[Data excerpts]
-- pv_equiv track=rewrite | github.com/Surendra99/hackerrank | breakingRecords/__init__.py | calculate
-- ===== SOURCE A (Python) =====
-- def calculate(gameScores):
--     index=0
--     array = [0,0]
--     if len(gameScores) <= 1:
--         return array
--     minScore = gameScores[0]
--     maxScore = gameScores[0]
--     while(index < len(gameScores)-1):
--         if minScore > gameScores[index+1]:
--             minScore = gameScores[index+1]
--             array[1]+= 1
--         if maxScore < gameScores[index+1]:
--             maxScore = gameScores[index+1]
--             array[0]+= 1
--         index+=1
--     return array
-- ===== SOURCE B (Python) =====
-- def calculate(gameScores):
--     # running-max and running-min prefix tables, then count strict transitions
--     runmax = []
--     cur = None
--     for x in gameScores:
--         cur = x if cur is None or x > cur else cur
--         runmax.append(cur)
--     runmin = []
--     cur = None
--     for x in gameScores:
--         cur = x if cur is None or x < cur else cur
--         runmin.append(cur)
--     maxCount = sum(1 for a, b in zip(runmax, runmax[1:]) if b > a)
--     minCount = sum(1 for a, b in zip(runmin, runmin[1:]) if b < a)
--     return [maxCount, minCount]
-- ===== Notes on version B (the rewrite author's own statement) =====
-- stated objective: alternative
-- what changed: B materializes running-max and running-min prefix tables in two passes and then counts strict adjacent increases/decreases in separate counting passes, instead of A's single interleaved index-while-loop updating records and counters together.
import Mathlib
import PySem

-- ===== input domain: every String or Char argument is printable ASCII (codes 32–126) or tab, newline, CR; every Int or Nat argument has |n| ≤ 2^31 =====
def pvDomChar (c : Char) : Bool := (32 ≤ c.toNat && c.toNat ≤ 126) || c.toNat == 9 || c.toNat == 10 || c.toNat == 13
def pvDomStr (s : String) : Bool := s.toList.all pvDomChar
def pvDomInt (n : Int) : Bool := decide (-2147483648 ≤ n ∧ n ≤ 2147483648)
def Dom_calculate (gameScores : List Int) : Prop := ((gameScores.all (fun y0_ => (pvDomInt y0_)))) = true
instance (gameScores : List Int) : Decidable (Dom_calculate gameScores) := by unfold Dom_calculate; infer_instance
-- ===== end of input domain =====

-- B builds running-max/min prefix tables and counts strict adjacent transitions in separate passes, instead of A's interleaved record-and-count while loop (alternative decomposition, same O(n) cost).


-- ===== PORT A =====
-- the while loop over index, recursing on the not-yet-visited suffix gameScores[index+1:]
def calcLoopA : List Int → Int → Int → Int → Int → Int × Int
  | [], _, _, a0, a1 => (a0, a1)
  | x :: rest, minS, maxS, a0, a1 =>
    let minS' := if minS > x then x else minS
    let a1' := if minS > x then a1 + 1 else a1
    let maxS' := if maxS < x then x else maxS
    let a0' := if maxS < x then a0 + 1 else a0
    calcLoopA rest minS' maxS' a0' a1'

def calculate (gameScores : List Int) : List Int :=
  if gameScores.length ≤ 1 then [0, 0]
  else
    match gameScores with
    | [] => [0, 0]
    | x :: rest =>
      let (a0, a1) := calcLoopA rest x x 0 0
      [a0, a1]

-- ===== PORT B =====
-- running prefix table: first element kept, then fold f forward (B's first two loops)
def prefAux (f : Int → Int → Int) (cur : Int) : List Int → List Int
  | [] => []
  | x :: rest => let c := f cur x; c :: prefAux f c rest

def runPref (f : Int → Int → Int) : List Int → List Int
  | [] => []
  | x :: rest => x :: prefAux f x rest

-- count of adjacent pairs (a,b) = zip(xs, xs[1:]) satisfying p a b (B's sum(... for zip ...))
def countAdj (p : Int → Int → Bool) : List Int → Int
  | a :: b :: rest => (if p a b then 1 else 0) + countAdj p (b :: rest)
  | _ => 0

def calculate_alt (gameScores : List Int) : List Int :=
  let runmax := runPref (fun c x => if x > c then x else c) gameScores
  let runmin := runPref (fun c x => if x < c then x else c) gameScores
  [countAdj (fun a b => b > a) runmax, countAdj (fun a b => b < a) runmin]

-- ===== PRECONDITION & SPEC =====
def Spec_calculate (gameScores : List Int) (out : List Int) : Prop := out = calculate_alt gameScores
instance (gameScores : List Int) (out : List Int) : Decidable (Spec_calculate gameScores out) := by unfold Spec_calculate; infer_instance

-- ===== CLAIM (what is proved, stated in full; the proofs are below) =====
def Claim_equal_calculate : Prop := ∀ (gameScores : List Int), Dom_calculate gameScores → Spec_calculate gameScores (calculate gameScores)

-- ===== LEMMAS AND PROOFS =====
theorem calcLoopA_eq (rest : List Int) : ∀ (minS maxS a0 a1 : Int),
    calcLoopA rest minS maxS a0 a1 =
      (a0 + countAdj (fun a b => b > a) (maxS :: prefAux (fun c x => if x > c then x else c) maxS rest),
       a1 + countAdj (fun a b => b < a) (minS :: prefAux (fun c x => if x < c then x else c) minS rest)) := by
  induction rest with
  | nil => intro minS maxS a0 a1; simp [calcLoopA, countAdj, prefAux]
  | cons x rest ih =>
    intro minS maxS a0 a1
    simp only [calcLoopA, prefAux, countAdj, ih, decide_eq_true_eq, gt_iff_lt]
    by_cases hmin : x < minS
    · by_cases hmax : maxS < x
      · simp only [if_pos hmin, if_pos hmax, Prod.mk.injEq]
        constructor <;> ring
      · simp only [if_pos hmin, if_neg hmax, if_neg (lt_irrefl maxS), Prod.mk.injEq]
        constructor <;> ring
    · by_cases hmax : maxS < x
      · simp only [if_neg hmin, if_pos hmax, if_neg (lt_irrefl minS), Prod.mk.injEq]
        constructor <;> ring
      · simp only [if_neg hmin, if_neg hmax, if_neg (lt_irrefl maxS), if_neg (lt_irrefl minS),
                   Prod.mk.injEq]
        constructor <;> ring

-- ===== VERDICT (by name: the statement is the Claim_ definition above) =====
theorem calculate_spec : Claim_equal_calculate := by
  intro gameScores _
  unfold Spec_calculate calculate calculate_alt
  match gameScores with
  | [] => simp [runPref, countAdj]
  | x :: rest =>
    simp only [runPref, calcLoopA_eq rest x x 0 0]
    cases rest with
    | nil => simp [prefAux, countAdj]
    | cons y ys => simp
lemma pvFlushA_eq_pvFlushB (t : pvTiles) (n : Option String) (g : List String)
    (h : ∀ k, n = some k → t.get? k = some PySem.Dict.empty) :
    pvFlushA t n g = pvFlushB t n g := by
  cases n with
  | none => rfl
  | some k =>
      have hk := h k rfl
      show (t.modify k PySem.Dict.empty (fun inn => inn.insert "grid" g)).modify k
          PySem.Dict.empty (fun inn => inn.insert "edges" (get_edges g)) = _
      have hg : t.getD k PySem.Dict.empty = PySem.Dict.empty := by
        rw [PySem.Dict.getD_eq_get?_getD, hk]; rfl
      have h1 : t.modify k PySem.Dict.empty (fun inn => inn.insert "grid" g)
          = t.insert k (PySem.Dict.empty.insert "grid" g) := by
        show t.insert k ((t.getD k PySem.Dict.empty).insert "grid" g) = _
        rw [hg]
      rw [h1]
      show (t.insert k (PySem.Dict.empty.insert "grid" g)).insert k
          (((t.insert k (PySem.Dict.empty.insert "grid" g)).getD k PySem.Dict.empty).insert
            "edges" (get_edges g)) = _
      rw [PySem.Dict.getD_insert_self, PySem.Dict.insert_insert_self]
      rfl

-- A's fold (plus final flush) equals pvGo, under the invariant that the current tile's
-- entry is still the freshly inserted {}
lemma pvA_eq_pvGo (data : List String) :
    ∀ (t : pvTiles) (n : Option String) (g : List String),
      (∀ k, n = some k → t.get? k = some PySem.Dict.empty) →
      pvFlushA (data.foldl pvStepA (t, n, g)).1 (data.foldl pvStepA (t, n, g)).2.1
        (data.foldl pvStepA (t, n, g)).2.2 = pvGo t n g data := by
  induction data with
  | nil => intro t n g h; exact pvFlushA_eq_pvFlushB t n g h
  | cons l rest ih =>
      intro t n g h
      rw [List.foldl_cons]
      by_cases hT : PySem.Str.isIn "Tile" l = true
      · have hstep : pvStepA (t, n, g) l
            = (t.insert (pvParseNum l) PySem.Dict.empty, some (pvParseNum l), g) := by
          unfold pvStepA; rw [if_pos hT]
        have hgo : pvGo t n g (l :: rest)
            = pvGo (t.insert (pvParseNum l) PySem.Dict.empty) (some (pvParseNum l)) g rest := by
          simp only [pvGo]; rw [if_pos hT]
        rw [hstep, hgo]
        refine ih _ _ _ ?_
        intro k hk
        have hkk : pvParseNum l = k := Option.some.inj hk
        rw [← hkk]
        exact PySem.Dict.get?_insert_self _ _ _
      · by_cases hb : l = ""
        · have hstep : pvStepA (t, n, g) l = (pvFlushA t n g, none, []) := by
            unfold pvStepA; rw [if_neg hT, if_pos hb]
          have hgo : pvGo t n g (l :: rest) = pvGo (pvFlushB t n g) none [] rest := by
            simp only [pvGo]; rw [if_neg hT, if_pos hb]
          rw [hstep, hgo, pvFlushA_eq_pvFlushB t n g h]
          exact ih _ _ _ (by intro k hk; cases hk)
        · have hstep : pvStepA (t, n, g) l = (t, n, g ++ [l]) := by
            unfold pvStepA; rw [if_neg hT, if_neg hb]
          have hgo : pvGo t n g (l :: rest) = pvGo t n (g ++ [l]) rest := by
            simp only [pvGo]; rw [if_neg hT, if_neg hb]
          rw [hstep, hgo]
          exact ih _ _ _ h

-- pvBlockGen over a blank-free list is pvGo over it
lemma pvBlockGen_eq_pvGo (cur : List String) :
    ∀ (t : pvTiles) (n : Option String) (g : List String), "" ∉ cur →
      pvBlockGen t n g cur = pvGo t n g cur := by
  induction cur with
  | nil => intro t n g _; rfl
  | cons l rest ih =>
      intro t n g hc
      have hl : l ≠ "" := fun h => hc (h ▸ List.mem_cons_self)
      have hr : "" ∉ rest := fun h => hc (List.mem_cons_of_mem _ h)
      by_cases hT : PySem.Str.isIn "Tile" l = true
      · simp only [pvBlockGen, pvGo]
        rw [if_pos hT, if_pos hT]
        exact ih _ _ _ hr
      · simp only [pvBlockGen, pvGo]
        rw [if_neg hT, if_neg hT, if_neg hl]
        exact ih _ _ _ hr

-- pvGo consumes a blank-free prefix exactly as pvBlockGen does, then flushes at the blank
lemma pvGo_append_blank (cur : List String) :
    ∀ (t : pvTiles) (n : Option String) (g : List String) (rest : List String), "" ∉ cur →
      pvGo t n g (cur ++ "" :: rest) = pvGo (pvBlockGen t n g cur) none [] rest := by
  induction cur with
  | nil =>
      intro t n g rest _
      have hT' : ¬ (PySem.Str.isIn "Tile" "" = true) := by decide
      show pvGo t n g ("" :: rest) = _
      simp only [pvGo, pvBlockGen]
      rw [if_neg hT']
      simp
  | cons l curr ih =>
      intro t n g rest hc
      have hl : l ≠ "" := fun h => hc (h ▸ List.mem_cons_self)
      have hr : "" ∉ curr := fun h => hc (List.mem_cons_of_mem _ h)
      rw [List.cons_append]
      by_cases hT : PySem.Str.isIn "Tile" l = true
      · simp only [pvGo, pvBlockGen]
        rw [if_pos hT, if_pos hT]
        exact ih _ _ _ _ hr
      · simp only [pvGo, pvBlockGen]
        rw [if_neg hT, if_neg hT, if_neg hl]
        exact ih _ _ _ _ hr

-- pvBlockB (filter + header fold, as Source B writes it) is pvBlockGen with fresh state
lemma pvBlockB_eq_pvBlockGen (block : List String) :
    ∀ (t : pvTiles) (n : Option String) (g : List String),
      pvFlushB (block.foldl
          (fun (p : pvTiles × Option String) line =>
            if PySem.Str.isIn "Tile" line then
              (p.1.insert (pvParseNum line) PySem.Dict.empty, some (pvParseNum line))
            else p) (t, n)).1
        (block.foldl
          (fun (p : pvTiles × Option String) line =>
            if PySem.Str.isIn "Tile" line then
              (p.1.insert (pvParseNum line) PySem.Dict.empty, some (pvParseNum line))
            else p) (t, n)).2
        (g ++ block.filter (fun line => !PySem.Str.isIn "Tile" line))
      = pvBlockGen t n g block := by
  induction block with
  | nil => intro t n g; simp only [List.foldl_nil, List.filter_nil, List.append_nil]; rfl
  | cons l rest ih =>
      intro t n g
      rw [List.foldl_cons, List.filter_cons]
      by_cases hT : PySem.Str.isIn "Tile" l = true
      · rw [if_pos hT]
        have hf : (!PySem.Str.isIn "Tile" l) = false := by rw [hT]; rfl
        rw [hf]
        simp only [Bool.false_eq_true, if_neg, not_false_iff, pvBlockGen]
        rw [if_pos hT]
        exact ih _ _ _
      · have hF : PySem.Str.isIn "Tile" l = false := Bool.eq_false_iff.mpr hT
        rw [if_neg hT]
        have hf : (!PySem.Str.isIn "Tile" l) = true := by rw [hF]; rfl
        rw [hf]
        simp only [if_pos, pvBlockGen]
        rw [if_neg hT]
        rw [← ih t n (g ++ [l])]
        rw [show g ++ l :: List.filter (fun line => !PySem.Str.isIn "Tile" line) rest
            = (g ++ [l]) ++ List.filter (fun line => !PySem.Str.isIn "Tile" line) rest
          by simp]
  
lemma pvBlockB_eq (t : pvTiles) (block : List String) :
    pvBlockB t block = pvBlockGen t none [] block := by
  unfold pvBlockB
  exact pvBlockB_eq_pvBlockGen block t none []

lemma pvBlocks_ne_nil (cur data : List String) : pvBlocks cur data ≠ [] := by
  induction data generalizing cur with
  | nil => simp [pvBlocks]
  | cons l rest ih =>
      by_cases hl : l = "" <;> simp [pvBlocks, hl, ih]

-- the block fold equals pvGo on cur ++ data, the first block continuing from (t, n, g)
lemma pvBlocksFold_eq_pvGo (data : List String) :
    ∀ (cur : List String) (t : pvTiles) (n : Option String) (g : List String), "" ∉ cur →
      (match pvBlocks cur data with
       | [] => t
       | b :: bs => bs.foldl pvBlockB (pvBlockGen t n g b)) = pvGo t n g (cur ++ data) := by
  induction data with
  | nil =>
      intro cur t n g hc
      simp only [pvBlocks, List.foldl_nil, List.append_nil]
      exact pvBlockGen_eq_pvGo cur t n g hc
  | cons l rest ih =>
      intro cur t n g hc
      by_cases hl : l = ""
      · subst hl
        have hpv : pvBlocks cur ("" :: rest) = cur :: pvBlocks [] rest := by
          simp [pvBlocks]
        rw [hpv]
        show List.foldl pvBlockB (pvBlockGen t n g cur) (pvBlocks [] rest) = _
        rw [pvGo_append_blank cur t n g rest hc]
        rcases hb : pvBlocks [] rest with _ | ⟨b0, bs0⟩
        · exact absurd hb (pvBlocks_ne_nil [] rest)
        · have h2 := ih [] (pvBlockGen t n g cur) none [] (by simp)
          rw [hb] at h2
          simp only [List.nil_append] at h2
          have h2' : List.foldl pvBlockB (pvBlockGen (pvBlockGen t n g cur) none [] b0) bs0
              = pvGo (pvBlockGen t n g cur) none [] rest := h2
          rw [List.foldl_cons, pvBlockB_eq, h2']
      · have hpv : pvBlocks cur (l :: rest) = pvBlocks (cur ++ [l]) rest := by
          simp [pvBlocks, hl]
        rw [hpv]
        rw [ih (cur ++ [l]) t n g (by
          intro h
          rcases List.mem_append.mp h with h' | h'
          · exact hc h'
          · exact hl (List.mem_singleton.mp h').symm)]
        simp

# [Task instructions]
Could you restate, word for word, the lines above from the one with "prefAux f c rest" to the one with "let runmin := runPref", both included?

# [Result of the exercise]
  | x :: rest => let c := f cur x; c :: prefAux f c rest

def runPref (f : Int → Int → Int) : List Int → List Int
  | [] => []
  | x :: rest => x :: prefAux f x rest

-- count of adjacent pairs (a,b) = zip(xs, xs[1:]) satisfying p a b (B's sum(... for zip ...))
def countAdj (p : Int → Int → Bool) : List Int → Int
  | a :: b :: rest => (if p a b then 1 else 0) + countAdj p (b :: rest)
  | _ => 0

def calculate_alt (gameScores : List Int) : List Int :=
  let runmax := runPref (fun c x => if x > c then x else c) gameScores
  let runmin := runPref (fun c x => if x < c then x else c) gameScores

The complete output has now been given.